Jeremy Harte’s Travellers Through Time, meanwhile, is packed with real people leading rich, complex lives. It is not, however, as its publishers claim, ‘the first complete history of the Romany people, from the inside’. Harte, while active in Roma archival and historical organisations, is not himself Roma, and he focuses almost exclusively on the communities in Surrey and neighbouring counties. The approach is sound. As Harte writes: ‘Gypsy history must be a history of life as it was lived, not just the bleak outlines traced by official documentation, and to do that it helps to view things up close.’ But that word ‘complete’ is doing a lot of work.

In England, as on the continent, anti-Roma legislation was ferocious. An Elizabethan law of 1563 made it a capital offence not simply to be an ‘Egyptian’, but to look like or speak like one, too. It stayed on the statute book until 1783. Harte finds no executions under the act in Surrey, however, and only four in Middlesex. David Cressy, in his exemplary Gypsies: an English History (2018), records several dozen deaths nationwide, the last in 1628, when thirteen were hanged at a particularly bloody assizes in Bury St Edmunds. This disjunction between rhetoric and reality is one of the reasons Bogdal’s literature-first approach is so flawed.

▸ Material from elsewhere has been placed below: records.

-- pv_equiv track=rewrite | github.com/Potewo/LEDCUBE | LEDCUBEsimulator.py | make_axes_list
-- ===== SOURCE A (Python) =====
-- LED_VALUE = 8
--
-- def make_axes_list(value):
--     axes = list()
--     for i in range(LED_VALUE):
--         axes.append(list())
--         for ii in range(LED_VALUE):
--             for iii in range(LED_VALUE):
--                 if value == "1x":
--                     axes[i].append(ii + 1)
--                 if value == "2":
--                     axes[i].append(0)
--                 if value == "1y":
--                     axes[i].append(iii + 1)
--                 if value == "1z":
--                     axes[i].append(i + 1)
--
--     return axes
-- ===== SOURCE B (Python) =====
-- def make_axes_list(value):
--     if value == "2":
--         return [[0] * 64 for _ in range(8)]
--     if value == "1z":
--         return [[i + 1] * 64 for i in range(8)]
--     if value == "1x":
--         return [[v for v in range(1, 9) for _ in range(8)] for _ in range(8)]
--     if value == "1y":
--         return [list(range(1, 9)) * 8 for _ in range(8)]
--     return [[] for _ in range(8)]
-- ===== Notes on version B (the rewrite author's own statement) =====
-- stated objective: simpler
-- what changed: Branches on value once up front and returns each 8-row table by a closed-form comprehension (replication/ranges) instead of three nested loops re-testing value 4 times per cell.
import Mathlib
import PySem

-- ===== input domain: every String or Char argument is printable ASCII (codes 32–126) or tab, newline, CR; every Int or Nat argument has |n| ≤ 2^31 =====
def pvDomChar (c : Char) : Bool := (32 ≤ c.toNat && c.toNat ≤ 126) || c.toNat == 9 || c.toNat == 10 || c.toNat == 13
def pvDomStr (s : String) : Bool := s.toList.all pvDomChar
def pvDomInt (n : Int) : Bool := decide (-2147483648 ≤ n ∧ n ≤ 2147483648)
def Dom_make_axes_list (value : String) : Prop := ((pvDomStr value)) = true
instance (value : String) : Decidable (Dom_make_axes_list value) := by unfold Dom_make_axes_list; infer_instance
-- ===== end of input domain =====

set_option maxRecDepth 4000


-- B branches on value once and builds each row by a closed form; same return value, simpler.
-- ===== PORT A =====
def make_axes_list (value : String) : List (List Int) :=
  (PySem.List.pyRange 0 8 1).foldl (fun axes i =>
    let row : List Int := []
    let row := (PySem.List.pyRange 0 8 1).foldl (fun row ii =>
      (PySem.List.pyRange 0 8 1).foldl (fun row iii =>
        let row := if value = "1x" then row ++ [ii + 1] else row
        let row := if value = "2" then row ++ [(0 : Int)] else row
        let row := if value = "1y" then row ++ [iii + 1] else row
        let row := if value = "1z" then row ++ [i + 1] else row
        row) row) row
    axes ++ [row]) []

-- ===== PORT B =====
def make_axes_list_alt (value : String) : List (List Int) :=
  if value = "2" then
    List.replicate 8 (List.replicate 64 (0 : Int))
  else if value = "1z" then
    (List.range 8).map (fun i => List.replicate 64 ((i : Int) + 1))
  else if value = "1x" then
    List.replicate 8 ((List.range 8).flatMap (fun v => List.replicate 8 ((v : Int) + 1)))
  else if value = "1y" then
    List.replicate 8 ((List.replicate 8 ((List.range 8).map (fun v => (v : Int) + 1))).flatten)
  else
    List.replicate 8 []

-- ===== PRECONDITION & SPEC =====
def Spec_make_axes_list (value : String) (out : List (List Int)) : Prop := out = make_axes_list_alt value
instance (value : String) (out : List (List Int)) : Decidable (Spec_make_axes_list value out) := by unfold Spec_make_axes_list; infer_instance

-- ===== CLAIM (what is proved, stated in full; the proofs are below) =====
def Claim_equal_make_axes_list : Prop := ∀ (value : String), Dom_make_axes_list value → Spec_make_axes_list value (make_axes_list value)

-- ===== LEMMAS AND PROOFS =====

-- ===== VERDICT (by name: the statement is the Claim_ definition above) =====
theorem make_axes_list_spec : Claim_equal_make_axes_list := by
  intro value _
  unfold Spec_make_axes_list
  by_cases h2 : value = "2"
  · subst h2; decide
  · by_cases hz : value = "1z"
    · subst hz; decide
    · by_cases hx : value = "1x"
      · subst hx; decide
      · by_cases hy : value = "1y"
        · subst hy; decide
        · simp [make_axes_list, make_axes_list_alt, h2, hz, hx, hy, PySem.List.pyRange]
          decide
-- pv_equiv track=rewrite | github.com/Riya999786/Python | Learning Python The Hard Way/Projects/Ex48/Ex48/lexicon.py | scan
-- ===== SOURCE A (Python) =====
-- LEXICON = dict(
--     direction = ["north", "south", "east", "west",
--                 "down", "up", "left", "right", "back"],
--     verb = ["go", "stop", "kill", "eat"],
--     stop = ["the", "in", "of", "from", "at", "it"],
--     noun = ["door", "bear", "princess", "cabinet"],
--     number = [i for i in range(10)]
-- )
--
-- def scan(words):
--     result = []
--
--     for word in words.split():
--         found_category = 'error'
--         for category, category_lexicon in LEXICON.items():
--             if word in category_lexicon:
--                 found_category = category
--                 break
--
--         result.append((found_category, word))
--
--     return result
-- ===== SOURCE B (Python) =====
-- # reverse lookup table, written out flat: word -> category
-- WORD_TO_CATEGORY = {
--     "north": "direction", "south": "direction", "east": "direction",
--     "west": "direction", "down": "direction", "up": "direction",
--     "left": "direction", "right": "direction", "back": "direction",
--     "go": "verb", "stop": "verb", "kill": "verb", "eat": "verb",
--     "the": "stop", "in": "stop", "of": "stop", "from": "stop",
--     "at": "stop", "it": "stop",
--     "door": "noun", "bear": "noun", "princess": "noun", "cabinet": "noun",
-- }
--
--
-- def scan(words):
--     # single fused pass over the characters: tokenize and classify in one sweep
--     result = []
--     buf = []
--     for c in words + " ":
--         if c.isspace():
--             if buf:
--                 word = "".join(buf)
--                 result.append((WORD_TO_CATEGORY.get(word, "error"), word))
--                 buf = []
--         else:
--             buf.append(c)
--     return result
-- ===== Notes on version B (the rewrite author's own statement) =====
-- stated objective: alternative
-- what changed: B drops words.split() and the inner per-category membership scan entirely: one fused character-level pass accumulates each token in a buffer and, at every whitespace boundary, classifies it by a reverse word-to-category table built once at module load.
import Mathlib
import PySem

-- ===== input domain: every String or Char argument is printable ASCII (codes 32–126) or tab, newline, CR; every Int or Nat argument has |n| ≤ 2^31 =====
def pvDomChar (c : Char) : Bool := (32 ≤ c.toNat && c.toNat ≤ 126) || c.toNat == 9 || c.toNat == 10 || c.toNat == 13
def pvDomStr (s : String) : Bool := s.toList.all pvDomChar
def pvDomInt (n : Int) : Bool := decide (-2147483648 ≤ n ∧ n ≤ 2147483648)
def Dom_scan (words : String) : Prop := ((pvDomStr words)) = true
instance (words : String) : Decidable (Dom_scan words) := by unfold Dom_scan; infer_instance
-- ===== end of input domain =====

-- B replaces split() + per-token inner scan over categories by one fused character-level
-- pass (buffer tokens, classify at each whitespace boundary via a table built once); same return value.

-- ===== PORT A =====
-- LEXICON.items() in insertion order. The "number" entry holds the ints 0..9; a string token
-- is never equal to an int in Python, so its membership test is always False — modelled exactly
-- by an empty string list for that category.
def lexiconItemsA : List (String × List String) :=
  [("direction", ["north", "south", "east", "west", "down", "up", "left", "right", "back"]),
   ("verb", ["go", "stop", "kill", "eat"]),
   ("stop", ["the", "in", "of", "from", "at", "it"]),
   ("noun", ["door", "bear", "princess", "cabinet"]),
   ("number", [])]

-- the inner 'for category, category_lexicon in LEXICON.items(): if word in …: …; break'
def findCategoryA (word : String) : List (String × List String) → String
  | [] => "error"
  | (category, categoryLexicon) :: rest =>
      if word ∈ categoryLexicon then category else findCategoryA word rest

def scan (words : String) : List (String × String) :=
  (PySem.Str.split₀ words).foldl
    (fun result word => result ++ [(findCategoryA word lexiconItemsA, word)]) []

-- ===== PORT B =====
-- B's flat literal dict word -> category (a Python dict literal = inserts in written order)
def wordToCategory : PySem.Dict String String :=
  [("north", "direction"), ("south", "direction"), ("east", "direction"),
   ("west", "direction"), ("down", "direction"), ("up", "direction"),
   ("left", "direction"), ("right", "direction"), ("back", "direction"),
   ("go", "verb"), ("stop", "verb"), ("kill", "verb"), ("eat", "verb"),
   ("the", "stop"), ("in", "stop"), ("of", "stop"), ("from", "stop"),
   ("at", "stop"), ("it", "stop"),
   ("door", "noun"), ("bear", "noun"), ("princess", "noun"), ("cabinet", "noun")
  ].foldl (fun d p => d.insert p.1 p.2) PySem.Dict.empty

-- the fused loop body: state = (result, buf); 'for c in words + " "'
def scanAltStep (st : List (String × String) × List Char) (c : Char) :
    List (String × String) × List Char :=
  if PySem.Chars.isspace c then
    if st.2.isEmpty then st
    else
      (st.1 ++ [(wordToCategory.getD (String.ofList st.2) "error", String.ofList st.2)], [])
  else (st.1, st.2 ++ [c])

def scan_alt (words : String) : List (String × String) :=
  ((words.toList ++ [' ']).foldl scanAltStep ([], [])).1

-- ===== PRECONDITION & SPEC =====
def Spec_scan (words : String) (out : List (String × String)) : Prop := out = scan_alt words
instance (words : String) (out : List (String × String)) : Decidable (Spec_scan words out) := by unfold Spec_scan; infer_instance

-- ===== CLAIM (what is proved, stated in full; the proofs are below) =====
def Claim_equal_scan : Prop := ∀ (words : String), Dom_scan words → Spec_scan words (scan words)

-- ===== LEMMAS AND PROOFS =====

-- per-word agreement: A's first-matching-category scan equals B's table lookup
theorem findCategory_eq_lookup (w : String) :
    findCategoryA w lexiconItemsA = wordToCategory.getD w "error" := by
  by_cases h0 : w = "north"
  · subst h0; decide
  by_cases h1 : w = "south"
  · subst h1; decide
  by_cases h2 : w = "east"
  · subst h2; decide
  by_cases h3 : w = "west"
  · subst h3; decide
  by_cases h4 : w = "down"
  · subst h4; decide
  by_cases h5 : w = "up"
  · subst h5; decide
  by_cases h6 : w = "left"
  · subst h6; decide
  by_cases h7 : w = "right"
  · subst h7; decide
  by_cases h8 : w = "back"
  · subst h8; decide
  by_cases h9 : w = "go"
  · subst h9; decide
  by_cases h10 : w = "stop"
  · subst h10; decide
  by_cases h11 : w = "kill"
  · subst h11; decide
  by_cases h12 : w = "eat"
  · subst h12; decide
  by_cases h13 : w = "the"
  · subst h13; decide
  by_cases h14 : w = "in"
  · subst h14; decide
  by_cases h15 : w = "of"
  · subst h15; decide
  by_cases h16 : w = "from"
  · subst h16; decide
  by_cases h17 : w = "at"
  · subst h17; decide
  by_cases h18 : w = "it"
  · subst h18; decide
  by_cases h19 : w = "door"
  · subst h19; decide
  by_cases h20 : w = "bear"
  · subst h20; decide
  by_cases h21 : w = "princess"
  · subst h21; decide
  by_cases h22 : w = "cabinet"
  · subst h22; decide
  simp only [wordToCategory, List.foldl]
  simp [findCategoryA, lexiconItemsA, PySem.Dict.getD_insert, PySem.Dict.getD_empty, h0, h1,
    h2, h3, h4, h5, h6, h7, h8, h9, h10, h11, h12, h13, h14, h15, h16, h17, h18, h19, h20,
    h21, h22]

theorem foldl_append_eq_map (l : List String) (f : String → String × String) :
    l.foldl (fun r w => r ++ [f w]) [] = l.map f := by
  have h : ∀ (l : List String) (acc : List (String × String)),
      l.foldl (fun r w => r ++ [f w]) acc = acc ++ l.map f := by
    intro l; induction l with
    | nil => simp [List.foldl]
    | cons x xs ih => intro acc; simp [List.foldl, ih]
  simpa using h l []

-- the pair returned by B for a completed token
def emitB (t : List Char) : String × String :=
  (wordToCategory.getD (String.ofList t) "error", String.ofList t)

-- split₀.go's accumulator distributes
theorem split₀_go_acc (cs : List Char) :
    ∀ (cur : List Char) (acc : List (List Char)),
      PySem.Chars.split₀.go cs cur acc =
        acc.reverse ++ PySem.Chars.split₀.go cs cur [] := by
  induction cs with
  | nil =>
      intro cur acc
      simp only [PySem.Chars.split₀.go]
      by_cases h : cur.isEmpty <;> simp [h]
  | cons c rest ih =>
      intro cur acc
      simp only [PySem.Chars.split₀.go]
      by_cases hs : PySem.Chars.isspace c
      · by_cases hc : cur.isEmpty
        · simp only [hs, hc, if_true]
          exact ih [] acc
        · simp only [hs, hc, if_true, Bool.false_eq_true, if_false]
          rw [ih [] (cur.reverse :: acc), ih [] [cur.reverse]]
          simp
      · simp only [hs, Bool.false_eq_true, if_false]
        exact ih (c :: cur) acc

-- fused pass = map emitB over split₀.go
theorem scanAlt_go (cs : List Char) :
    ∀ (buf : List Char) (res : List (String × String)),
      ((cs ++ [' ']).foldl scanAltStep (res, buf)).1 =
        res ++ (PySem.Chars.split₀.go cs buf.reverse []).map emitB := by
  induction cs with
  | nil =>
      intro buf res
      simp only [List.nil_append, List.foldl_cons, List.foldl_nil, scanAltStep,
        PySem.Chars.split₀.go]
      have hsp : PySem.Chars.isspace ' ' = true := by decide
      by_cases hb : buf.isEmpty
      · simp [hsp, List.isEmpty_iff.mp hb]
      · have : buf.reverse.isEmpty = false := by
          simp only [List.isEmpty_iff] at *; simp [hb]
        simp [hsp, hb, this, emitB]
  | cons c rest ih =>
      intro buf res
      simp only [List.cons_append, List.foldl_cons, PySem.Chars.split₀.go]
      by_cases hs : PySem.Chars.isspace c
      · by_cases hb : buf.isEmpty
        · have hbe : buf = [] := List.isEmpty_iff.mp hb
          have hre : buf.reverse.isEmpty = true := by simp [hbe]
          simp only [scanAltStep, hs, hb, if_true, hre]
          rw [show (PySem.Chars.isspace c = true) = True from by simp [hs]] at *
          simpa [hbe] using ih [] res
        · have hre : buf.reverse.isEmpty = false := by
            simp only [List.isEmpty_iff] at *; simp [hb]
          simp only [scanAltStep, hs, hb, if_true, hre, Bool.false_eq_true, if_false]
          rw [ih [] (res ++ [(wordToCategory.getD (String.ofList buf) "error",
            String.ofList buf)]),
            split₀_go_acc rest [] [buf.reverse.reverse]]
          simp [emitB]
      · simp only [scanAltStep, hs, Bool.false_eq_true, if_false]
        rw [ih (buf ++ [c]) res]
        simp

-- ===== VERDICT (by name: the statement is the Claim_ definition above) =====
theorem scan_spec : Claim_equal_scan := by
  intro words _
  unfold Spec_scan scan scan_alt
  rw [foldl_append_eq_map]
  have h := scanAlt_go words.toList [] []
  simp only [List.reverse_nil] at h
  rw [h]
  simp only [PySem.Str.split₀, PySem.Chars.split₀, List.map_map]
  exact List.map_congr_left fun t _ => by
    simp [emitB, findCategory_eq_lookup]
theorem pv_step_sim (d : PySem.Dict Int (List (Int × Int))) (ow : PySem.Dict (Int × Int) Int)
    (nid : Int) (dp : Int × Int) (rest : List (Int × Int))
    (hinv : pvInv d ow nid (dp :: rest)) (hdpr : ∀ q ∈ rest, pvBefore dp q) :
    pvStepA d.values dp = (pvStepB (d, ow, nid) dp).1.values ∧
    pvInv (pvStepB (d, ow, nid) dp).1 (pvStepB (d, ow, nid) dp).2.1 (pvStepB (d, ow, nid) dp).2.2 rest := by
  obtain ⟨h1, h2, h3, h4, h5, h6⟩ := hinv
  obtain ⟨hmem, hbdp, hdpnot, howdp, hvalinj⟩ := pv_inv_facts d ow nid dp rest ⟨h1, h2, h3, h4, h5, h6⟩
  cases hL : ow.get? (dp.1 - 1, dp.2) with
  | none =>
    cases hU : ow.get? (dp.1, dp.2 - 1) with
    | none =>
        have hres := pv_step_none d ow nid dp rest ⟨h1, h2, h3, h4, h5, h6⟩ hdpr hL hU
        simpa only [pvStepB, hL, hU] using hres
    | some b =>
        obtain ⟨rB, hgb, hUb⟩ := h3 _ _ hU
        have hadj : pvAdjoins rB dp = true :=
          (pv_adjoins_iff _ _ (hbdp _ _ hgb)).mpr (Or.inr hUb)
        have huniq : ∀ j s, d.get? j = some s → pvAdjoins s dp = true → j = b := by
          intro j s hg hs
          rcases (pv_adjoins_iff _ _ (hbdp _ _ hg)).mp hs with hm | hm
          · have hj := h4 _ _ hg _ hm
            rw [hL] at hj
            cases hj
          · have hj := h4 _ _ hg _ hm
            rw [hU] at hj
            exact (Option.some.inj hj).symm
        have hres := pv_step_single d ow nid dp rest b rB ⟨h1, h2, h3, h4, h5, h6⟩ hdpr hgb hadj huniq
        simpa only [pvStepB, hL, hU] using hres
  | some a =>
    obtain ⟨rA, hga, hLa⟩ := h3 _ _ hL
    cases hU : ow.get? (dp.1, dp.2 - 1) with
    | none =>
        have hadj : pvAdjoins rA dp = true :=
          (pv_adjoins_iff _ _ (hbdp _ _ hga)).mpr (Or.inl hLa)
        have huniq : ∀ j s, d.get? j = some s → pvAdjoins s dp = true → j = a := by
          intro j s hg hs
          rcases (pv_adjoins_iff _ _ (hbdp _ _ hg)).mp hs with hm | hm
          · have hj := h4 _ _ hg _ hm
            rw [hL] at hj
            exact (Option.some.inj hj).symm
          · have hj := h4 _ _ hg _ hm
            rw [hU] at hj
            cases hj
        have hres := pv_step_single d ow nid dp rest a rA ⟨h1, h2, h3, h4, h5, h6⟩ hdpr hga hadj huniq
        simpa only [pvStepB, hL, hU] using hres
    | some b =>
        obtain ⟨rB, hgb, hUb⟩ := h3 _ _ hU
        by_cases hab : a = b
        · subst hab
          have hadj : pvAdjoins rA dp = true :=
            (pv_adjoins_iff _ _ (hbdp _ _ hga)).mpr (Or.inl hLa)
          have huniq : ∀ j s, d.get? j = some s → pvAdjoins s dp = true → j = a := by
            intro j s hg hs
            rcases (pv_adjoins_iff _ _ (hbdp _ _ hg)).mp hs with hm | hm
            · have hj := h4 _ _ hg _ hm
              rw [hL] at hj
              exact (Option.some.inj hj).symm
            · have hj := h4 _ _ hg _ hm
              rw [hU] at hj
              exact (Option.some.inj hj).symm
          have hres := pv_step_single d ow nid dp rest a rA ⟨h1, h2, h3, h4, h5, h6⟩ hdpr hga hadj huniq
          simp only [pvStepB, hL, hU]
          rw [if_pos trivial]
          exact hres
        · have huniq : ∀ j s, d.get? j = some s → pvAdjoins s dp = true → j = a ∨ j = b := by
            intro j s hg hs
            rcases (pv_adjoins_iff _ _ (hbdp _ _ hg)).mp hs with hm | hm
            · have hj := h4 _ _ hg _ hm
              rw [hL] at hj
              exact Or.inl (Option.some.inj hj).symm
            · have hj := h4 _ _ hg _ hm
              rw [hU] at hj
              exact Or.inr (Option.some.inj hj).symm
          rcases lt_or_gt_of_ne hab with hlt | hgt
          · have hres := pv_step_merge d ow nid dp rest a b rA rB ⟨h1, h2, h3, h4, h5, h6⟩ hdpr
              hga hgb hlt
              ((pv_adjoins_iff _ _ (hbdp _ _ hga)).mpr (Or.inl hLa))
              ((pv_adjoins_iff _ _ (hbdp _ _ hgb)).mpr (Or.inr hUb))
              huniq
            simp only [pvStepB, hL, hU, if_neg hab, if_pos hlt]
            rw [PySem.Dict.getD_of_get?_eq_some _ _ hga, PySem.Dict.getD_of_get?_eq_some _ _ hgb,
                pv_union_singleton]
            exact hres
          · have huniq' : ∀ j s, d.get? j = some s → pvAdjoins s dp = true → j = b ∨ j = a :=
              fun j s hg hs => (huniq j s hg hs).symm
            have hres := pv_step_merge d ow nid dp rest b a rB rA ⟨h1, h2, h3, h4, h5, h6⟩ hdpr
              hgb hga hgt
              ((pv_adjoins_iff _ _ (hbdp _ _ hgb)).mpr (Or.inr hUb))
              ((pv_adjoins_iff _ _ (hbdp _ _ hga)).mpr (Or.inl hLa))
              huniq'
            have hnlt : ¬ a < b := not_lt.mpr (le_of_lt hgt)
            simp only [pvStepB, hL, hU, if_neg hab, if_neg hnlt]
            rw [PySem.Dict.getD_of_get?_eq_some _ _ hgb, PySem.Dict.getD_of_get?_eq_some _ _ hga,
                pv_union_singleton]
            exact hres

Harte has done an excellent job of sifting the archives to show how the Roma lived, and how their lives were interwoven with the wider economy. It is far from true that the Roma were necessarily entirely itinerant. One nineteenth-century family recorded visiting forty-one towns over the course of a year, but by that time many families only travelled through the summer and autumn, when the demand for seasonal labour was at its peak. ‘The gypsies are the best workers in the hop-gardens,’ The Times reported; but farmers welcomed them, too, when it came to pea-picking, hay-making, bringing in the harvest. They were chimney sweeps, knife-grinders, tinsmiths. They repaired cane chairs, mended china; they made clothes-pegs, clothes-lines, baskets. All the family worked.

It is true, though, that the arc of Harte’s narrative tends towards greater restrictions – on freedom of movement, on the kinds of trades practised. As democratic accountability grew, particularly at a local level, so did the punitive sanctions.

Today, nearly half of Europe’s twelve million Roma live in ‘severe material deprivation’ with fully eighty per cent at risk of poverty, according to a 2021 survey from the EU Agency for Fundamental Rights. A UK report came to similar conclusions earlier this year. Mobility and migration are likely to be among the defining social issues of European politics in coming decades. And yet, after 600 years, we have hardly begun to understand this great migrant people in our midst.